Why Primary Care Feels Disconnected: What Patient Data Reveals About Coordination and Support
May 26th, 2026
5 min. read
By Bonnie Reeves, Chief Practice Officer
What does primary care actually look and feel like today? See the data behind today’s primary care experience in the 2026 State of Primary Care Report.
When it comes to your healthcare, the experience rarely happens in just one place.
Care unfolds across appointments, tests, and follow-up conversations. But what often matters just as much is what happens in between.
In those moments between visits, questions begin to surface.
Who is keeping track of everything?
Who is connecting the dots?
And who is helping guide you through what comes next?
Primary care is meant to serve as the center of that experience. But for many patients today, it can feel like something they have to manage on their own.
To better understand how often patients feel their care is truly connected and supported, PartnerMD conducted the Primary Care Check-Up, an online self-assessment completed by more than 500 people.

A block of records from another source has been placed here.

-- pv_equiv track=rewrite | github.com/jennyzzt/LLM_debate_on_ARC | ARC_gen_agents2_rounds3_openai/6c434453/agent0/algo0.py | solve
-- ===== SOURCE A (Python) =====
-- def solve(input_grid):
--     # Initialize the output grid with the same dimensions as the input grid
--     output_grid = [[cell for cell in row] for row in input_grid]
--     rows, cols = len(input_grid), len(input_grid[0])
--
--     # Helper function to check if a cell is part of a vertical or horizontal line of three or more '1's
--     def is_part_of_line(r, c):
--         # Check horizontal line
--         horizontal_count = 1
--         for i in range(c - 1, -1, -1):
--             if input_grid[r][i] == 1:
--                 horizontal_count += 1
--             else:
--                 break
--         for i in range(c + 1, cols):
--             if input_grid[r][i] == 1:
--                 horizontal_count += 1
--             else:
--                 break
--         if horizontal_count >= 3:
--             return True
--
--         # Check vertical line
--         vertical_count = 1
--         for i in range(r - 1, -1, -1):
--             if input_grid[i][c] == 1:
--                 vertical_count += 1
--             else:
--                 break
--         for i in range(r + 1, rows):
--             if input_grid[i][c] == 1:
--                 vertical_count += 1
--             else:
--                 break
--         if vertical_count >= 3:
--             return True
--
--         return False
--
--     # Apply the transformation rules to each cell
--     for r in range(rows):
--         for c in range(cols):
--             if input_grid[r][c] == 1 and is_part_of_line(r, c):
--                 output_grid[r][c] = 2
--
--     return output_grid
-- ===== SOURCE B (Python) =====
-- def solve(input_grid):
--     # A 1 lies in a horizontal/vertical run of length >= 3 iff two more 1s
--     # are aligned with it within distance 2, so a single constant-size window
--     # test per cell suffices; marks are written into a copy of the grid.
--     rows, cols = len(input_grid), len(input_grid[0])
--
--     def one(r, c):
--         return 0 <= r < rows and 0 <= c < cols and input_grid[r][c] == 1
--
--     output_grid = [list(row) for row in input_grid]
--     for r in range(rows):
--         for c in range(cols):
--             if input_grid[r][c] == 1 and (
--                     (one(r, c - 2) and one(r, c - 1))
--                     or (one(r, c - 1) and one(r, c + 1))
--                     or (one(r, c + 1) and one(r, c + 2))
--                     or (one(r - 2, c) and one(r - 1, c))
--                     or (one(r - 1, c) and one(r + 1, c))
--                     or (one(r + 1, c) and one(r + 2, c))):
--                 output_grid[r][c] = 2
--     return output_grid
-- ===== Notes on version B (the rewrite author's own statement) =====
-- stated objective: alternative
-- what changed: B replaces A's per-cell directional run scans (walking left/right/up/down from every '1' until a non-1) with a single constant-size 5-cell window test per cell: a 1 lies in a run of length >= 3 iff two more 1s are aligned with it within distance 2; Pre_ excludes only the inputs on which A raises IndexError (empty grid, or a row shorter than the first).
import Mathlib
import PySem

The Check-Up evaluates the primary care experience across four key areas: access and availability, relationship and time with the physician, prevention and long-term care, and coordination and support. Each area reflects a different part of how care is delivered and experienced over time.
The results point to a deeper issue in how primary care is structured today.
Key Takeaways
- Care often feels disconnected across providers. Coordination & Support scored just 33 out of 100, reflecting a fragmented experience for many patients.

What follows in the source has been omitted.